Eliza Greenman came to the Cranberry Isles to work as an Island Institute fellow from 2008 to 2010. In an entry on her blog, elizapples.com, “Unconventional Stories from a Young Apple Farmer,” she gives Islesford credit for the start of her career as a “crazy apple person.” She hopes to soon establish the first organic apple farm in the state of Virginia.

“I majored in forestry,” she writes, “and at the age of 25, I landed on a small island off the coast of Maine. Trees got me there and that island is where I found my life-long passion: Apples.

“On this little island in Maine, apples were everywhere and easy to see because all of the other trees were evergreens. I didn’t think much of apples at the time, but when my friend Lindsay asked me if I knew how to prune an apple tree, I decided that was something this tree nerd needed to know… so I found a wonderful man from the mainland to come and teach an apple tree-pruning workshop to the islanders. Up in an apple tree armed with a saw, loppers and basic knowledge, every cell of my body suddenly knew this is what I was meant to do. I had found my calling.”

Eliza, who has since pruned about 90 percent of the apple trees on Little Cranberry Island, responded to my e-mail with a phone call from western Massachusetts where she was attending a big apple convention.

Her first words were, “I’ve been waiting for this day!”

One of the most fascinating things I learned is that when apple trees grow from a seed, usually coming from a discarded apple core, the apples on the seedling tree might not resemble the apple from which the seed came. Whole new varieties of apples are created this way. It has something to do with how apples evolve to survive. It’s one of the reasons so many apple trees grow alongside the road and just outside of kitchen doors. It is typical throughout New England.

“Often, it’s the property owner who names their specific kind of apple,” she said. Some of the recognizable varieties on the island are Macintosh, Red Delicious, Wolf River, Empire and Yellow Transparent, but there are many more island-specific varieties, like the “Maypole apples.” I asked her, “So the tree by Jack and Ellie’s, is that a Yellow Transparent?”

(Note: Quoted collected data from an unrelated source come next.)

-- pv_equiv track=rewrite | github.com/AspenTheRoyal/slothbytesfun123 | nomnom.py | small_nom_nom
-- ===== SOURCE A (Python) =====
-- def small_nom_nom(tinylist,number):
--     if number+1 < len(tinylist):
--         if tinylist[number] > tinylist[number+1]:
--             tinylist[number] = tinylist[number]+tinylist[number+1]
--             del tinylist[number+1]
--             return small_nom_nom(tinylist,number)
--         else:
--             return small_nom_nom(tinylist,number+1)
--     else:
--         return tinylist
-- ===== SOURCE B (Python) =====
-- def small_nom_nom(tinylist, number):
--     out = tinylist[:number]
--     rest = tinylist[number:]
--     if rest:
--         cur = rest[0]
--         for x in rest[1:]:
--             if cur > x:
--                 cur += x
--             else:
--                 out.append(cur)
--                 cur = x
--         out.append(cur)
--     return out
-- ===== Notes on version B (the rewrite author's own statement) =====
-- stated objective: faster
-- what changed: A repeatedly reads, rewrites and deletes inside the list by index, recursing after every step (each del is O(n)); B makes one left-to-right pass over tinylist[number:] keeping a running segment sum and appending to an output list, never deleting.
-- outside the precondition, e.g. on small_nom_nom([1, 2], -2): A returns [3], B returns [1, 2]; on small_nom_nom([], -2): A raises IndexError, B returns []
import Mathlib
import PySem

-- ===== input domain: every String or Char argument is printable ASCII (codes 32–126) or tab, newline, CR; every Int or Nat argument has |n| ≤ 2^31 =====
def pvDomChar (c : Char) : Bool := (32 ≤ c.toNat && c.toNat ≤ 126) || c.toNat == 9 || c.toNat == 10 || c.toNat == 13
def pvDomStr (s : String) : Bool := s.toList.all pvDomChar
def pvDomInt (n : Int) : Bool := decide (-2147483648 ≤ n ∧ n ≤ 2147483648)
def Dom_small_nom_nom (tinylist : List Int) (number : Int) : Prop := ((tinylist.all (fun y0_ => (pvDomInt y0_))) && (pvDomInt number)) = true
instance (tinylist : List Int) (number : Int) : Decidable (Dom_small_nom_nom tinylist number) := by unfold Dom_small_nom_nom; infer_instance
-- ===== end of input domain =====

-- B replaces A's recursive read/rewrite/delete-by-index with one left-to-right pass (asymptotically
-- faster); A mutates tinylist in place and returns it, B builds a fresh list — the equivalence
-- proved here is about the RETURN value only.

-- ===== PORT A =====
-- Python's t[i] = v / del t[i] on a valid (possibly negative) index i acts at position i+len if i<0, else i.
def pyNormIdx (n : Nat) (i : Int) : Nat := (if i < 0 then i + n else i).toNat

def small_nom_nom (tinylist : List Int) (number : Int) : List Int :=
  if _h : number + 1 < (tinylist.length : Int) then
    match _h1 : PySem.List.pyGet? tinylist number, _h2 : PySem.List.pyGet? tinylist (number + 1) with
    | some a, some b =>
      if a > b then
        small_nom_nom
          ((tinylist.set (pyNormIdx tinylist.length number) (a + b)).eraseIdx
            (pyNormIdx tinylist.length (number + 1))) number
      else
        small_nom_nom tinylist (number + 1)
    | _, _ => tinylist  -- unreachable: the guard plus the reads succeeding; Python raised before this point otherwise
  else
    tinylist
termination_by tinylist.length + ((tinylist.length : Int) - number).toNat
decreasing_by
  · have hin : PySem.Raise.InRange tinylist.length (number + 1) := by
      by_contra hc
      have := (PySem.List.pyGet?_eq_none_iff (xs := tinylist) (i := number + 1)).mpr hc
      rw [this] at _h2
      simp at _h2
    have hlt : pyNormIdx tinylist.length (number + 1) < ((tinylist.set (pyNormIdx tinylist.length number) (a + b))).length := by
      simp only [PySem.Raise.InRange] at hin
      simp only [pyNormIdx, List.length_set]
      omega
    have hlen : ((tinylist.set (pyNormIdx tinylist.length number) (a + b)).eraseIdx
        (pyNormIdx tinylist.length (number + 1))).length = tinylist.length - 1 := by
      rw [List.length_eraseIdx_of_lt hlt, List.length_set]
    rw [hlen]
    simp only [PySem.Raise.InRange] at *
    omega
  · omega

-- ===== PORT B =====
def small_nom_nom_alt (tinylist : List Int) (number : Int) : List Int :=
  let out := PySem.List.slice tinylist none (some number)
  let rest := PySem.List.slice tinylist (some number) none
  match rest with
  | [] => out
  | cur0 :: rest1 =>
    let s := rest1.foldl
      (fun (s : List Int × Int) x => if s.2 > x then (s.1, s.2 + x) else (s.1 ++ [s.2], x))
      (out, cur0)
    s.1 ++ [s.2]

-- ===== PRECONDITION & SPEC =====
-- Pre_ excludes negative number: there A's comparisons and deletions use Python's negative-index
-- wraparound on a list that shrinks while the index stays relative to the end — an accident of the
-- implementation that usually ends in an IndexError mid-recursion — while B simply treats number
-- as a start position.
def Pre_small_nom_nom (tinylist : List Int) (number : Int) : Prop := 0 ≤ number
instance (tinylist : List Int) (number : Int) : Decidable (Pre_small_nom_nom tinylist number) := by unfold Pre_small_nom_nom; infer_instance

def pvWitness_small_nom_nom : List Int × Int := ([3, 1, 2, 7, 4], 0)

def Spec_small_nom_nom (tinylist : List Int) (number : Int) (out : List Int) : Prop := out = small_nom_nom_alt tinylist number
instance (tinylist : List Int) (number : Int) (out : List Int) : Decidable (Spec_small_nom_nom tinylist number out) := by unfold Spec_small_nom_nom; infer_instance

-- ===== CLAIM (what is proved, stated in full; the proofs are below) =====
def Claim_equal_small_nom_nom : Prop := ∀ (tinylist : List Int) (number : Int), Dom_small_nom_nom tinylist number → Pre_small_nom_nom tinylist number → Spec_small_nom_nom tinylist number (small_nom_nom tinylist number)

-- ===== LEMMAS AND PROOFS =====

-- the merged-segment shape both programs compute, used only by the proofs
def nomGo (cur : Int) : List Int → List Int
  | [] => [cur]
  | x :: xs => if cur > x then nomGo (cur + x) xs else cur :: nomGo x xs

def nomChunk : List Int → List Int
  | [] => []
  | x :: xs => nomGo x xs

theorem foldl_nomGo (rest : List Int) (out : List Int) (cur : Int) :
    (rest.foldl (fun (s : List Int × Int) x => if s.2 > x then (s.1, s.2 + x) else (s.1 ++ [s.2], x)) (out, cur)).1
      ++ [(rest.foldl (fun (s : List Int × Int) x => if s.2 > x then (s.1, s.2 + x) else (s.1 ++ [s.2], x)) (out, cur)).2]
    = out ++ nomGo cur rest := by
  induction rest generalizing out cur with
  | nil => simp [nomGo]
  | cons x xs ih =>
    simp only [List.foldl_cons, nomGo]
    by_cases h : cur > x
    · simp [h, ih]
    · simp [h, ih, List.append_assoc]

theorem alt_eq_chunk (t : List Int) (n : Int) (hn : 0 ≤ n) :
    small_nom_nom_alt t n = t.take n.toNat ++ nomChunk (t.drop n.toNat) := by
  unfold small_nom_nom_alt
  rw [PySem.List.slice_to t hn, PySem.List.slice_from t hn]
  cases h : t.drop n.toNat with
  | nil => simp [nomChunk]
  | cons c r => simp only [nomChunk, foldl_nomGo]

theorem a_eq_chunk (t : List Int) (n : Int) (hn : 0 ≤ n) :
    small_nom_nom t n = t.take n.toNat ++ nomChunk (t.drop n.toNat) := by
  fun_induction small_nom_nom t n with
  | case1 t n hg a b h1 h2 hab ih =>
    have hn : (0:Int) ≤ n := hn
    have hk : n.toNat < t.length := by omega
    have hk1 : n.toNat + 1 < t.length := by omega
    rw [PySem.List.pyGet?_of_nonneg t hn] at h1
    rw [PySem.List.pyGet?_of_nonneg t (show (0:Int) ≤ n+1 by omega)] at h2
    have hts : (n+1).toNat = n.toNat + 1 := by omega
    rw [hts] at h2
    have ha : t[n.toNat] = a := by
      have := List.getElem?_eq_getElem hk; rw [this] at h1; exact Option.some.inj h1
    have hb : t[n.toNat + 1] = b := by
      have := List.getElem?_eq_getElem hk1; rw [this] at h2; exact Option.some.inj h2
    have e1 : pyNormIdx t.length n = n.toNat := by simp only [pyNormIdx]; omega
    have e2 : pyNormIdx t.length (n+1) = n.toNat + 1 := by simp only [pyNormIdx]; omega
    rw [e1, e2] at ih ⊢
    have hset : t.set n.toNat (a+b) = t.take n.toNat ++ (a+b) :: t.drop (n.toNat+1) :=
      List.set_eq_take_cons_drop _ hk
    have hlentake : (t.take n.toNat).length = n.toNat := by simp [List.length_take]; omega
    have ht' : (t.set n.toNat (a+b)).eraseIdx (n.toNat+1)
        = t.take n.toNat ++ (a+b) :: t.drop (n.toNat+2) := by
      rw [hset, List.eraseIdx_eq_take_drop_succ, List.take_append, List.drop_append, hlentake]
      have e3 : n.toNat + 1 - n.toNat = 1 := by omega
      have e4 : n.toNat + 1 + 1 - n.toNat = 2 := by omega
      rw [e3, e4]
      simp [List.take_take, List.drop_drop]
      omega
    rw [ih hn, ht']
    have e5 : List.take n.toNat (t.take n.toNat ++ (a+b) :: t.drop (n.toNat+2)) = t.take n.toNat := by
      rw [List.take_append, hlentake]
      simp [List.take_take]
    have e6 : List.drop n.toNat (t.take n.toNat ++ (a+b) :: t.drop (n.toNat+2))
        = (a+b) :: t.drop (n.toNat+2) := by
      rw [List.drop_append, hlentake]
      simp
    rw [e5, e6]
    have hd : t.drop n.toNat = a :: b :: t.drop (n.toNat+2) := by
      rw [List.drop_eq_getElem_cons hk, ha, List.drop_eq_getElem_cons hk1, hb]
    rw [hd]
    simp [nomChunk, nomGo, hab]
  | case2 t n hg a b h1 h2 hab ih =>
    have hn : (0:Int) ≤ n := hn
    have hk : n.toNat < t.length := by omega
    have hk1 : n.toNat + 1 < t.length := by omega
    rw [PySem.List.pyGet?_of_nonneg t hn] at h1
    rw [PySem.List.pyGet?_of_nonneg t (show (0:Int) ≤ n+1 by omega)] at h2
    have hts : (n+1).toNat = n.toNat + 1 := by omega
    rw [hts] at h2
    have ha : t[n.toNat] = a := by
      have := List.getElem?_eq_getElem hk; rw [this] at h1; exact Option.some.inj h1
    have hb : t[n.toNat + 1] = b := by
      have := List.getElem?_eq_getElem hk1; rw [this] at h2; exact Option.some.inj h2
    rw [ih (by omega), hts]
    have hd : t.drop n.toNat = a :: t.drop (n.toNat+1) := by
      rw [List.drop_eq_getElem_cons hk, ha]
    have hd1 : t.drop (n.toNat+1) = b :: t.drop (n.toNat+2) := by
      rw [List.drop_eq_getElem_cons hk1, hb]
    have htake : t.take (n.toNat+1) = t.take n.toNat ++ [a] := by
      rw [List.take_succ_eq_append_getElem hk, ha]
    rw [htake, hd, hd1]
    simp [nomChunk, nomGo, hab]
  | case3 t n hg hnone =>
    have hn : (0:Int) ≤ n := hn
    have hk : n.toNat < t.length := by omega
    have hk1 : n.toNat + 1 < t.length := by omega
    have h1' : PySem.List.pyGet? t n = some t[n.toNat] := by
      rw [PySem.List.pyGet?_of_nonneg t hn]; exact List.getElem?_eq_getElem hk
    have h2' : PySem.List.pyGet? t (n+1) = some t[n.toNat+1] := by
      rw [PySem.List.pyGet?_of_nonneg t (show (0:Int) ≤ n+1 by omega)]
      have hts : (n+1).toNat = n.toNat + 1 := by omega
      rw [hts]; exact List.getElem?_eq_getElem hk1
    exact False.elim (hnone _ _ h1' h2')
  | case4 t n hg =>
    have hlen : (t.drop n.toNat).length ≤ 1 := by
      simp only [List.length_drop]; omega
    have hc : nomChunk (t.drop n.toNat) = t.drop n.toNat := by
      rcases hd : t.drop n.toNat with _ | ⟨x, _ | ⟨y, r⟩⟩
      · simp [nomChunk]
      · simp [nomChunk, nomGo]
      · rw [hd] at hlen; simp at hlen
    rw [hc, List.take_append_drop]

-- ===== VERDICT (by name: the statement is the Claim_ definition above) =====
theorem small_nom_nom_spec : Claim_equal_small_nom_nom := by
  intro t n _ hpre
  unfold Spec_small_nom_nom
  rw [a_eq_chunk t n hpre, alt_eq_chunk t n hpre]
theorem pvGlue_head {α : Type} (r : α → α → Bool) (c : α) (g : List α)
    (gs B : List (List α)) : ∃ h T, pvGlueRuns r ((c :: g) :: gs) B = (c :: h) :: T := by
  cases gs with
  | nil =>
    cases B with
    | nil => exact ⟨g, [], rfl⟩
    | cons gb bt =>
      by_cases hb : pvBoundary r (c :: g) gb = true
      · exact ⟨g ++ gb, bt, by rw [pvGlueRuns_single_cons, if_pos hb]; rfl⟩
      · exact ⟨g, gb :: bt, by rw [pvGlueRuns_single_cons, if_neg hb]⟩
  | cons d gs' => exact ⟨g, pvGlueRuns r (d :: gs') B, by rw [pvGlueRuns_cons2]⟩

theorem pvGlue_cons {α : Type} (r : α → α → Bool) (a c : α) (x : List α)
    (gs B : List (List α)) (h : List α) (T : List (List α))
    (hE : pvGlueRuns r ((c :: x) :: gs) B = h :: T) :
    pvGlueRuns r ((a :: c :: x) :: gs) B = (a :: h) :: T := by
  cases gs with
  | cons d gs' =>
    rw [pvGlueRuns_cons2] at hE
    rw [pvGlueRuns_cons2]
    injection hE with h1 h2
    rw [h1, h2]
  | nil =>
    cases B with
    | nil =>
      rw [pvGlueRuns_single_nil] at hE
      injection hE with h1 h2
      rw [pvGlueRuns_single_nil, h1, h2]
    | cons gb bt =>
      have hbnd : pvBoundary r (a :: c :: x) gb = pvBoundary r (c :: x) gb := rfl
      rw [pvGlueRuns_single_cons] at hE
      rw [pvGlueRuns_single_cons, hbnd]
      by_cases hb : pvBoundary r (c :: x) gb = true
      · rw [if_pos hb] at hE
        rw [if_pos hb]
        injection hE with h1 h2
        rw [← h1, ← h2]
        rfl
      · rw [if_neg hb] at hE
        rw [if_neg hb]
        injection hE with h1 h2
        rw [h1, h2]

“Well, it’s a Russian variety of a yellow transparent,” she said. “Someone probably ate a Yellow Transparent and tossed the core there and that is the result. It’s rare for a tree to grow in such a harsh environment.” (The tree is in such a spot as to be battered by wind for most of the winter.)

The tree by Mark and Vicky’s house is an Empire. Most everyone knows the tree by Nancy Hillenberg’s is a Wolf River. Those are the first apples I was introduced to on the island. They are my husband Bruce’s favorite apple to use for baked apples. Just core them, fill them with brown sugar and cinnamon and bake them in the oven until they are soft.

Are you wondering why it was such a banner year for apples in New England? Eliza explained that the island trees developed a biennial tendency after a year with a couple late frosts that killed off buds in March. The hard winter last year reduced the insect pressure on the apples, and because our spring was wet and cold (as opposed to wet and warm), the fungal pressure wasn’t there either. The dry late summer helped bring out the flavor in the developing apples. Apparently apples, like humans are happier with less pressure, hence a wonderful fall for apples. 

I’m a little embarrassed to admit that this is the first year I’ve gone out and picked from island trees rather than buying them at the store. I’ve made apple pies, apple cake, apple crisp, a batch of apple jelly and two batches of applesauce. When the weather in the first week of November was warm, I went out and picked another bushel. More applesauce and apple jelly to come. This was one of the best years to get hooked on island apples.

Barbara Fernald lives, writes and makes jewelry on Islesford (Little Cranberry Island).